Answer:
[tex]L=\frac{1}{\sqrt{x+1}+\sqrt{x}}[/tex]
No, It is not true because when x tends to infinity then L tends to 0.
Step-by-step explanation:
We are given that
[tex]A(x,\sqrt{x}[/tex]) and B[tex](x,\sqrt{x+1}[/tex])
We have to express distance L between the points A and B as a function of x
and we have to find L tends to infinity when x tends to infinity.
Distance formula between two points is given by
[tex]=\sqrt{(x_2-x_1)^2+(y_2-y_1)^2}[/tex]
Using distance formula
[tex]L=\sqrt{(x-x)^2+(\sqrt{x+1}-\sqrt{x})^2}[/tex]
[tex]L=\sqrt{(\sqrt{x+1}-\sqrt{x})^2}=\sqrt{x+1}-\sqrt{x}[/tex]
[tex]L=\frac{(\sqrt{x+1}-\sqrt{x})(\sqrt{x+1}+\sqrt{x}}{\sqrt{x+1}+\sqrt{x}}[/tex]
Using rationalization
Now, we get
[tex]L=\frac{(\sqrt{x+1})^2-(\sqrt{x})^2}{\sqrt{x+1}+\sqrt{x}}[/tex]
Using identity
[tex](a+b)(a-b)=a^2-b^2[/tex]
[tex]L=\frac{x+1-x}{\sqrt{x+1}+\sqrt{x}}[/tex]
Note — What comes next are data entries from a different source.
-- pv_equiv track=rewrite | github.com/animeshokhade/dsa | scaler/Replicating Substring.py | solve
-- ===== SOURCE A (Python) =====
-- from collections import Counter
--
-- def solve(A, B):
--     if A == 1:
--         return 1
--
--     if A > len(B):
--         return -1
--
--     freq = Counter(B)
--
--     for key, val in freq.items():
--         if val % A != 0:
--             return -1
--
--     return 1
-- ===== SOURCE B (Python) =====
-- def solve(A, B):
--     if A == 1:
--         return 1
--     if A > len(B):
--         return -1
--     s = sorted(B)
--     i = 0
--     n = len(s)
--     while i < n:
--         j = i + 1
--         while j < n and s[j] == s[i]:
--             j += 1
--         if (j - i) % A != 0:
--             return -1
--         i = j
--     return 1
-- ===== Notes on version B (the rewrite author's own statement) =====
-- stated objective: alternative
-- what changed: Replaces the Counter frequency map with sort-then-scan: B is sorted and each maximal run of equal characters is length-checked in place, so no dictionary is ever built.
import Mathlib
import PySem

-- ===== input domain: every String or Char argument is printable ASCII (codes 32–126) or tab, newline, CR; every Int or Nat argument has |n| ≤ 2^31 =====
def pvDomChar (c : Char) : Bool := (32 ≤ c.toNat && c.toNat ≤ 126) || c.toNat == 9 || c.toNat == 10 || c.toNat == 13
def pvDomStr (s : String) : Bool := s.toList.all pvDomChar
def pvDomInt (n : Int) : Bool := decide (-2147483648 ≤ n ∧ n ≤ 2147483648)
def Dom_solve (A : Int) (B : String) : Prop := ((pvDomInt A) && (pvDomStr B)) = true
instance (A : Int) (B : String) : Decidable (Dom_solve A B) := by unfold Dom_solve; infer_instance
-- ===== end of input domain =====

-- B replaces the Counter frequency map with sort-then-scan over maximal runs (alternative algorithm, same results).

-- ===== PORT A =====
-- 'for key, val in freq.items(): if val % A != 0: return -1' then 'return 1'
def solveItemsLoop (A : Int) : List (Char × Int) → Int
  | [] => 1
  | (_, v) :: rest => if PySem.Int.mod v A ≠ 0 then -1 else solveItemsLoop A rest

def solve (A : Int) (B : String) : Int :=
  if A = 1 then 1
  else if A > PySem.Str.len B then -1
  else
    let freq := PySem.Dict.counter B.toList
    solveItemsLoop A freq.items

-- ===== PORT B =====
-- the outer while over i: split off the leading run s[i..j) (the inner while = takeWhile), check its length, continue at j
def solveRunLoop (A : Int) : List Char → Int
  | [] => 1
  | c :: rest =>
    if PySem.Int.mod (1 + ((rest.takeWhile (· == c)).length : Int)) A ≠ 0 then -1
    else solveRunLoop A (rest.dropWhile (· == c))
  termination_by s => s.length
  decreasing_by simpa using Nat.lt_succ_of_le (List.length_dropWhile_le _ _)

def solve_alt (A : Int) (B : String) : Int :=
  if A = 1 then 1
  else if A > PySem.Str.len B then -1
  else solveRunLoop A (PySem.List.sorted B.toList (fun x => x) false)

-- ===== PRECONDITION & SPEC =====
-- Pre_ excludes exactly the inputs where Python A raises ZeroDivisionError (A == 0 with nonempty B; B raises there too).
def Pre_solve (A : Int) (B : String) : Prop := A ≠ 0 ∨ B.toList = []
instance (A : Int) (B : String) : Decidable (Pre_solve A B) := by unfold Pre_solve; infer_instance
def pvWitness_solve : Int × String := (2, "aabb")
def Spec_solve (A : Int) (B : String) (out : Int) : Prop := out = solve_alt A B
instance (A : Int) (B : String) (out : Int) : Decidable (Spec_solve A B out) := by unfold Spec_solve; infer_instance

-- ===== CLAIM (what is proved, stated in full; the proofs are below) =====
def Claim_equal_solve : Prop := ∀ (A : Int) (B : String), Dom_solve A B → Pre_solve A B → Spec_solve A B (solve A B)

-- ===== LEMMAS AND PROOFS =====

theorem runLoop_nil (A : Int) : solveRunLoop A [] = 1 := by
  rw [solveRunLoop.eq_def]

theorem runLoop_cons (A : Int) (c : Char) (rest : List Char) :
    solveRunLoop A (c :: rest) =
      if PySem.Int.mod (1 + ((rest.takeWhile (· == c)).length : Int)) A ≠ 0 then -1
      else solveRunLoop A (rest.dropWhile (· == c)) := by
  rw [solveRunLoop.eq_def]

theorem itemsLoop_eq (A : Int) (l : List (Char × Int)) :
    solveItemsLoop A l = if ∀ p ∈ l, PySem.Int.mod p.2 A = 0 then 1 else -1 := by
  induction l with
  | nil => simp [solveItemsLoop]
  | cons p rest ih =>
    obtain ⟨k, v⟩ := p
    simp only [solveItemsLoop, ih, List.forall_mem_cons]
    by_cases h : PySem.Int.mod v A = 0
    · rw [if_neg (by simp [h])]
      by_cases hr : ∀ p ∈ rest, PySem.Int.mod p.2 A = 0
      · rw [if_pos hr, if_pos ⟨h, hr⟩]
      · rw [if_neg hr, if_neg (fun hh => hr hh.2)]
    · rw [if_pos h, if_neg (fun hh => h hh.1)]

theorem runLoop_eq (A : Int) (s : List Char) (hs : s.Pairwise (· ≤ ·)) :
    solveRunLoop A s = if ∀ c ∈ s, PySem.Int.mod (s.count c : Int) A = 0 then 1 else -1 := by
  induction hn : s.length using Nat.strong_induction_on generalizing s with
  | _ n ih =>
  cases s with
  | nil => simp [runLoop_nil]
  | cons c rest =>
    set t := rest.takeWhile (· == c) with ht
    set d := rest.dropWhile (· == c) with hd
    have hsplit : t ++ d = rest := List.takeWhile_append_dropWhile
    have htc : ∀ x ∈ t, x = c := by
      intro x hx
      have := List.mem_takeWhile_imp hx
      simpa using this
    have hdsub : d.Sublist rest := hd ▸ List.dropWhile_sublist _
    -- every element of d differs from c
    have hdne : ∀ x ∈ d, x ≠ c := by
      intro x hx
      have hrest : ∀ y ∈ rest, c ≤ y := (List.pairwise_cons.mp hs).1
      cases hdd : d with
      | nil => simp [hdd] at hx
      | cons e es =>
        have hehd : ¬ (e == c) = true := by
          have := List.head?_dropWhile_not (· == c) rest
          rw [← hd, hdd] at this; simpa using this
        have hec : c < e := by
          have hce : c ≤ e := hrest e (hdsub.subset (by simp [hdd]))
          rcases lt_or_eq_of_le hce with hlt | heq
          · exact hlt
          · exact absurd (by simp [heq.symm]) hehd
        rw [hdd] at hx
        rcases List.mem_cons.mp hx with hxe | hxs
        · exact fun hc => absurd (by simp [hxe.symm.trans hc]) hehd
        · have hdp : d.Pairwise (· ≤ ·) := (List.pairwise_cons.mp hs).2.sublist hdsub
          rw [hdd] at hdp
          have hex : e ≤ x := (List.pairwise_cons.mp hdp).1 x hxs
          intro hc; rw [hc] at hex; exact absurd hex (not_le.mpr hec)
    have hcnt : (c :: rest).count c = 1 + t.length := by
      rw [← hsplit]
      have h1 : t.count c = t.length := by
        rw [List.count_eq_length]; intro a ha; simp [htc a ha]
      have h2 : d.count c = 0 := by
        rw [List.count_eq_zero]; intro hc; exact hdne c hc rfl
      simp [List.count_append, h1, h2]; omega
    have hcntd : ∀ x ∈ d, (c :: rest).count x = d.count x := by
      intro x hx
      have hxc : x ≠ c := hdne x hx
      rw [← hsplit]
      have h1 : t.count x = 0 := by
        rw [List.count_eq_zero]; intro hc; exact hxc (htc x hc)
      simp [List.count_append, h1, Ne.symm hxc]
    have hdp : d.Pairwise (· ≤ ·) := (List.pairwise_cons.mp hs).2.sublist hdsub
    have hdl : d.length < n := by
      have h1 : d.length ≤ rest.length := hdsub.length_le
      simp only [List.length_cons] at hn; omega
    have ihd := ih d.length hdl d hdp rfl
    rw [runLoop_cons, ← ht, ← hd]
    by_cases hrun : PySem.Int.mod (1 + (t.length : Int)) A = 0
    · simp only [hrun, ne_eq, not_true_eq_false, if_false]
      rw [ihd]
      have hiff : (∀ x ∈ d, PySem.Int.mod (d.count x : Int) A = 0)
          ↔ (∀ x ∈ (c :: rest), PySem.Int.mod ((c :: rest).count x : Int) A = 0) := by
        constructor
        · intro h x hx
          rcases List.mem_cons.mp hx with h1 | h1
          · subst h1; rw [hcnt]; exact_mod_cast hrun
          · rw [← hsplit] at h1
            rcases List.mem_append.mp h1 with h2 | h2
            · rw [htc x h2, hcnt]; exact_mod_cast hrun
            · rw [hcntd x h2]; exact h x h2
        · intro h x hx
          rw [← hcntd x hx]
          exact h x (List.mem_cons_of_mem _ (hsplit ▸ List.mem_append_right _ hx))
      by_cases hall : ∀ x ∈ d, PySem.Int.mod (d.count x : Int) A = 0
      · rw [if_pos hall, if_pos (hiff.mp hall)]
      · rw [if_neg hall, if_neg (fun h => hall (hiff.mpr h))]
    · simp only [hrun, ne_eq, not_false_eq_true, if_true]
      rw [if_neg]
      intro h
      have := h c List.mem_cons_self
      rw [hcnt] at this
      exact hrun (by exact_mod_cast this)

theorem forall_ofList (A : Int) (xs : List Char) :
    (∀ p ∈ (PySem.Set.ofList xs).map (fun k => (k, (xs.count k : Int))), PySem.Int.mod p.2 A = 0)
      ↔ (∀ c ∈ xs, PySem.Int.mod (xs.count c : Int) A = 0) := by
  constructor
  · intro h c hc
    exact h (c, (xs.count c : Int)) (List.mem_map.mpr ⟨c, (PySem.Set.mem_ofList _ _).mpr hc, rfl⟩)
  · intro h p hp
    rcases List.mem_map.mp hp with ⟨c, hc, rfl⟩
    exact h c ((PySem.Set.mem_ofList _ _).mp hc)

-- ===== VERDICT (by name: the statement is the Claim_ definition above) =====
theorem solve_spec : Claim_equal_solve := by
  intro A B _ _
  unfold Spec_solve solve solve_alt
  split_ifs with h1 h2
  · rfl
  · rfl
  · show solveItemsLoop A (PySem.Dict.counter B.toList).items
        = solveRunLoop A (PySem.List.sorted B.toList (fun x => x) false)
    rw [PySem.Dict.items_counter, itemsLoop_eq,
      runLoop_eq A _ (by simpa using PySem.List.sorted_pairwise B.toList (fun x => x))]
    have hperm : (PySem.List.sorted B.toList (fun x => x) false).Perm B.toList :=
      PySem.List.sorted_perm _ _ _
    have hiff : (∀ p ∈ (PySem.Set.ofList B.toList).map (fun k => (k, (B.toList.count k : Int))),
          PySem.Int.mod p.2 A = 0)
        ↔ (∀ c ∈ PySem.List.sorted B.toList (fun x => x) false,
          PySem.Int.mod ((PySem.List.sorted B.toList (fun x => x) false).count c : Int) A = 0) := by
      rw [forall_ofList]
      constructor
      · intro h c hc
        rw [hperm.count_eq]; exact h c (hperm.mem_iff.mp hc)
      · intro h c hc
        rw [← hperm.count_eq]; exact h c (hperm.mem_iff.mpr hc)
    by_cases hall : ∀ p ∈ (PySem.Set.ofList B.toList).map (fun k => (k, (B.toList.count k : Int))),
        PySem.Int.mod p.2 A = 0
    · rw [if_pos hall, if_pos (hiff.mp hall)]
    · rw [if_neg hall, if_neg (fun h => hall (hiff.mpr h))]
[tex]L=\frac{1}{\sqrt{x+1}+\sqrt{x}}[/tex]
[tex]\lim_{x\rightarrow\infty}L=\lim_{x\rightarrow\infty}\frac{1}{\sqrt{x+1}+\sqrt{x}}[/tex]
[tex]\lim_{x\rightarrow\infty}\frac{1}{\sqrt{x}(\sqrt{1+\frac{1}{x}}+1)}[/tex]
[tex]=0[/tex]
Therefore,when x tends to infinity then L does not tends to infinity.